Master Jiang 江靜川, my colleague from Hong Kong, has given some simple but valuable advice on Yinzhai Feng Shui in his recent Facebook posting, I think what he said is also applicable to Yangzhai Feng Shui, so I did a quick translation of the important parts of what he wrote to share on my Blog, with my comments in brackets.

一位有功夫的地師要掌握以下三大法則,才算稱職合格 :
一是尋龍點穴(山家功夫),
二是消山納水(理氣立向),
三是形局剪裁(人工補救)。
多者控之,少者補之。
三僚補救三大法訣 :
一不足,担土用,用土制煞可發福。
二不足,種樹木,調補陰陽立建功。
三不足,做圍屋,收接氣脈造形局。
楊公三訣能領悟,代代兒孫可發福。

An accomplished and skilful Feng Shui practitioner needs to master the following three skills:

1) The skill to trace the Dragon (i.e to follow the mountain tops and the valleys to work out the Qi flow of the land) and pinpoint the burial spot (I.e. knowledge in Form School Feng Shui).
2) The skill to calculate the desirable orientations for a site (i.e. knowledge in Compass School Feng Shui – the term used is 消山納水 “to sort out the mountains to obtain water”, that is knowing the Yin and Yang of the sitting and facing).
3) The skill to remedy the deficiencies by man-made means.

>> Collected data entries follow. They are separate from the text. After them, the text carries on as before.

-- the bridge: B's table lookup equals A's recomputed excluded minimum
theorem alpha_bridge (l : List Int) (j : Nat) (hj : j < l.length) :
    (if (twoSmallest l).2.2 = (j : Int) then (twoSmallest l).2.1 else (twoSmallest l).1).getD 0
      = (pyMinExcl l (j : Int)).getD 0 := by
  have hl : l ≠ [] := by intro h; subst h; simp at hj
  have hfe := filter_enumerate_eraseIdx l 0 j hj
  simp only [zero_add] at hfe
  rw [pyMinExcl, pymin_id, hfe, twoSmallest_spec l hl]
  obtain ⟨a, ha⟩ : ∃ a, l.min? = some a := by
    rcases l with _ | ⟨x, t⟩
    · exact absurd rfl hl
    · exact ⟨_, rfl⟩
  rw [ha]
  simp only [Option.getD_some]
  by_cases hk : j = List.idxOf a l
  · subst hk; simp
  · have : ¬ ((List.idxOf a l : Int) = (j : Int)) := by
      intro h; exact hk (by exact_mod_cast h.symm)
    rw [if_neg this, min?_eraseIdx_ne l a j ha hk]

-- getD on the mapped precomputations
theorem rows_getD (matrix : List (List Int)) (i : Nat) (hi : i < matrix.length) :
    (matrix.map twoSmallest).getD i (none, none, -1) = twoSmallest (matrix.getD i []) := by
  rw [List.getD_eq_getElem _ _ (by simpa using hi), List.getElem_map,
    List.getD_eq_getElem _ _ hi]

theorem cols_getD (n : Nat) (f : Nat → List Int) (j : Nat) (hj : j < n) :
    ((List.range n).map (fun j => twoSmallest (f j))).getD j (none, none, -1)
      = twoSmallest (f j) := by
  rw [List.getD_eq_getElem _ _ (by simpa using hj), List.getElem_map, List.getElem_range]

-- ===== VERDICT (by name: the statement is the Claim_ definition above) =====
theorem select_branching_pair_spec : Claim_equal_select_branching_pair := by
  intro matrix _ hpre
  obtain ⟨hrow, hone⟩ := hpre
  unfold Spec_select_branching_pair select_branching_pair select_branching_pair_alt
  simp only []
  apply (PySem.List.foldl_congr_mem _ _ _ _ ?_).symm
  intro acc i hi
  have hi' : i < matrix.length := List.mem_range.1 hi
  apply PySem.List.foldl_congr_mem
  intro acc j hj
  have hj' : j < matrix.length := List.mem_range.1 hj
  show _ = _
  by_cases hz : (matrix.getD i []).getD j 1 = 0
  · rw [if_pos hz, if_pos hz]
    -- the zero cell forces matrix.length ≥ 2 under Pre_
    have hrlen : matrix.length ≤ (matrix.getD i []).length := by
      apply hrow
      rw [List.getD_eq_getElem _ _ hi']
      exact List.getElem_mem hi'
    have h2 : 2 ≤ matrix.length := by
      by_contra h
      have hn1 : matrix.length = 1 := by omega
      have hi0 : i = 0 := by omega
      have hj0 : j = 0 := by omega
      apply hone
      refine ⟨hn1, ?_⟩
      subst hi0 hj0
      rcases matrix with _ | ⟨r, rest⟩
      · simp at hn1
      · rcases r with _ | ⟨x, xs⟩
        · simp at hrlen
        · simpa using hz
    have halpha := alpha_bridge (matrix.getD i []) j (by omega)
    have hcollen : ((List.range matrix.length).map
        (fun k => (matrix.getD k []).getD j 0)).length = matrix.length := by simp
    have hbeta := alpha_bridge ((List.range matrix.length).map
        (fun k => (matrix.getD k []).getD j 0)) i (by rw [hcollen]; omega)
    rw [rows_getD matrix i hi', cols_getD matrix.length
      (fun j' => (List.range matrix.length).map (fun k => (matrix.getD k []).getD j' 0)) j hj']
    rw [halpha, hbeta]
  · rw [if_neg hz, if_neg hz]
-- pv_equiv track=rewrite | github.com/hellozjf/algorithm-manage-platform | tensorflow-params-transformer/input_ids_mask_segment_label.py | word2id
-- ===== SOURCE A (Python) =====
-- def word2id(vocab_dict, token, max_length=120):
--     """将词转换为ID表示。"""
--     ids = [vocab_dict.get(i, 0) for i in token.split()]
--
--     while len(ids) < max_length:
--         ids.append(0)
--
--     if len(ids) > max_length:
--         ids = ids[:max_length]
--
--     assert len(ids) == max_length
--     return ids
-- ===== SOURCE B (Python) =====
-- def word2id(vocab_dict, token, max_length=120):
--     """将词转换为ID表示。"""
--     ids = []
--     it = iter(token.split())
--     for _ in range(max_length):
--         w = next(it, None)
--         ids.append(0 if w is None else vocab_dict.get(w, 0))
--     return ids
-- ===== Notes on version B (the rewrite author's own statement) =====
-- stated objective: alternative
-- what changed: B is one fused loop over the max_length output positions pulling words from an iterator with next(it, None): each slot gets the looked-up id or 0, so mapping, padding and truncation happen in a single pass with no intermediate mapped list, no while-append padding loop, no slice and no assert.
import Mathlib
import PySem

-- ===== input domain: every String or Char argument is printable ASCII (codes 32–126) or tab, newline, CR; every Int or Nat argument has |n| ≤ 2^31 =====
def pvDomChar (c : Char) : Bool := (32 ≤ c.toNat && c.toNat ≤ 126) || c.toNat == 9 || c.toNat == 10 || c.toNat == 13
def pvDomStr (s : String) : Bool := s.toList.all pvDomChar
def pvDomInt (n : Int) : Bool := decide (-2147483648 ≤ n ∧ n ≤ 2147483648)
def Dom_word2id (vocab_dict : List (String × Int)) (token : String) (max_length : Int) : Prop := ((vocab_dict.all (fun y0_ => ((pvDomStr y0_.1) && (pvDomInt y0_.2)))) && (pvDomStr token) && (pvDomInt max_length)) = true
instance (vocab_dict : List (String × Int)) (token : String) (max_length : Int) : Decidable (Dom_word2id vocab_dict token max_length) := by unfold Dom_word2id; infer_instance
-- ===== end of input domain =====

-- B fuses mapping, padding and truncation into ONE loop over the output positions that
-- pulls words from an iterator, instead of A's staged map / while-append pad / slice / assert.

-- ===== PORT A =====
-- vocab_dict.get(w, 0): first-match lookup in the association list (dict convention)
def vocabGet (vocab_dict : List (String × Int)) (w : String) : Int :=
  PySem.Dict.getD (PySem.Dict.mk vocab_dict) w 0

-- the 'while len(ids) < max_length: ids.append(0)' loop
def word2idPad (ids : List Int) (max_length : Int) : List Int :=
  if (ids.length : Int) < max_length then word2idPad (ids ++ [0]) max_length else ids
  termination_by (max_length - ids.length).toNat
  decreasing_by simp; omega

def word2id (vocab_dict : List (String × Int)) (token : String) (max_length : Int) : List Int :=
  let ids := (PySem.Str.split₀ token).map (fun i => vocabGet vocab_dict i)
  let ids := word2idPad ids max_length
  if (ids.length : Int) > max_length then PySem.List.slice ids none (some max_length) else ids
  -- the final 'assert len(ids) == max_length' always holds under Pre_ (0 ≤ max_length)

-- ===== PORT B =====
-- the fused 'for _ in range(max_length): w = next(it, None); ids.append(0 if w is None else get(w))'
-- loop: the iterator state is the remaining token list, the countdown is the remaining slots
def word2idFill (vocab_dict : List (String × Int)) : List String → Nat → List Int
  | _, 0 => []
  | [], Nat.succ n => 0 :: word2idFill vocab_dict [] n
  | t :: ts, Nat.succ n => vocabGet vocab_dict t :: word2idFill vocab_dict ts n

def word2id_alt (vocab_dict : List (String × Int)) (token : String) (max_length : Int) : List Int :=
  word2idFill vocab_dict (PySem.Str.split₀ token) max_length.toNat
  -- range(max_length) iterates max(0, max_length) times = max_length.toNat

-- ===== PRECONDITION & SPEC =====
-- Pre_ excludes max_length < 0, where A's final 'assert len(ids) == max_length' raises AssertionError.
def Pre_word2id (vocab_dict : List (String × Int)) (token : String) (max_length : Int) : Prop :=
  0 ≤ max_length
instance (vocab_dict : List (String × Int)) (token : String) (max_length : Int) : Decidable (Pre_word2id vocab_dict token max_length) := by unfold Pre_word2id; infer_instance
def pvWitness_word2id : (List (String × Int)) × String × Int := ([("a", 1)], "a b", 3)

def Spec_word2id (vocab_dict : List (String × Int)) (token : String) (max_length : Int) (out : List Int) : Prop := out = word2id_alt vocab_dict token max_length
instance (vocab_dict : List (String × Int)) (token : String) (max_length : Int) (out : List Int) : Decidable (Spec_word2id vocab_dict token max_length out) := by unfold Spec_word2id; infer_instance

-- ===== CLAIM (what is proved, stated in full; the proofs are below) =====
def Claim_equal_word2id : Prop := ∀ (vocab_dict : List (String × Int)) (token : String) (max_length : Int), Dom_word2id vocab_dict token max_length → Pre_word2id vocab_dict token max_length → Spec_word2id vocab_dict token max_length (word2id vocab_dict token max_length)

-- ===== LEMMAS AND PROOFS =====

-- the pad loop appends exactly the missing zeros
theorem word2idPad_eq (ids : List Int) (m : Int) :
    word2idPad ids m = ids ++ List.replicate (m - ids.length).toNat 0 := by
  unfold word2idPad
  split
  · rename_i h
    rw [word2idPad_eq (ids ++ [0]) m]
    have : (m.toNat - ids.length) = (m - ((ids.length : Int) + 1)).toNat + 1 := by omega
    simp [this, List.replicate_succ]
  · rename_i h
    have : (m - (ids.length : Int)).toNat = 0 := by omega
    simp [this]
  termination_by (m - ids.length).toNat
  decreasing_by simp; omega

-- B's fused loop = the looked-up prefix of length min(n, |ts|) followed by the missing zeros
theorem word2idFill_eq (vocab_dict : List (String × Int)) (ts : List String) (n : Nat) :
    word2idFill vocab_dict ts n
      = (ts.map (vocabGet vocab_dict)).take n ++ List.replicate (n - ts.length) 0 := by
  induction n generalizing ts with
  | zero => simp [word2idFill]
  | succ n ih =>
    cases ts with
    | nil => simp [word2idFill, ih, List.replicate_succ]
    | cons t ts => simp [word2idFill, ih ts]

-- ===== VERDICT (by name: the statement is the Claim_ definition above) =====
theorem word2id_spec : Claim_equal_word2id := by
  intro vocab_dict token max_length _ hpre
  have hpre' : (0 : Int) ≤ max_length := hpre
  unfold Spec_word2id
  simp only [word2id, word2id_alt]
  set tokens := PySem.Str.split₀ token with htok
  set m' : Nat := max_length.toNat with hm'
  rw [word2idPad_eq, word2idFill_eq]
  set vals := tokens.map (vocabGet vocab_dict) with hvals
  have hvlen : vals.length = tokens.length := by simp [hvals]
  by_cases hcase : tokens.length ≤ m'
  · have h1 : (max_length - (vals.length : Int)).toNat = m' - tokens.length := by omega
    rw [h1]
    have hcond : ¬ ((((vals ++ List.replicate (m' - tokens.length) 0).length : Nat) : Int) > max_length) := by
      simp [hvlen]; omega
    rw [if_neg hcond]
    have htake : vals.take m' = vals := List.take_of_length_le (by omega)
    rw [htake]
  · have h1 : (max_length - (vals.length : Int)).toNat = 0 := by omega
    rw [h1]
    simp only [List.replicate_zero, List.append_nil]
    have hcond : (((vals.length : Nat) : Int) > max_length) := by omega
    rw [if_pos hcond, PySem.List.slice_to vals hpre', ← hm']
    have h2 : m' - tokens.length = 0 := by omega
    simp [h2]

(That is he is able to) make use of the sufficient and remedy the insufficient.

The San Liao School (Yang Gong Feng Shui) has three ways to do the remedy:

1) Use earth moving to overcome the deficiency in the landform.
2) Use trees and greenery to remedy the imbalance of Yin and Yang (e.g. light and shade, open and close, etc.).
3) Create an embracing structure to capture the Qi Vein with Form adjustments.

Master Jiang said if one can follow these three Yang Gong recommendations, then every descending generation can prosper.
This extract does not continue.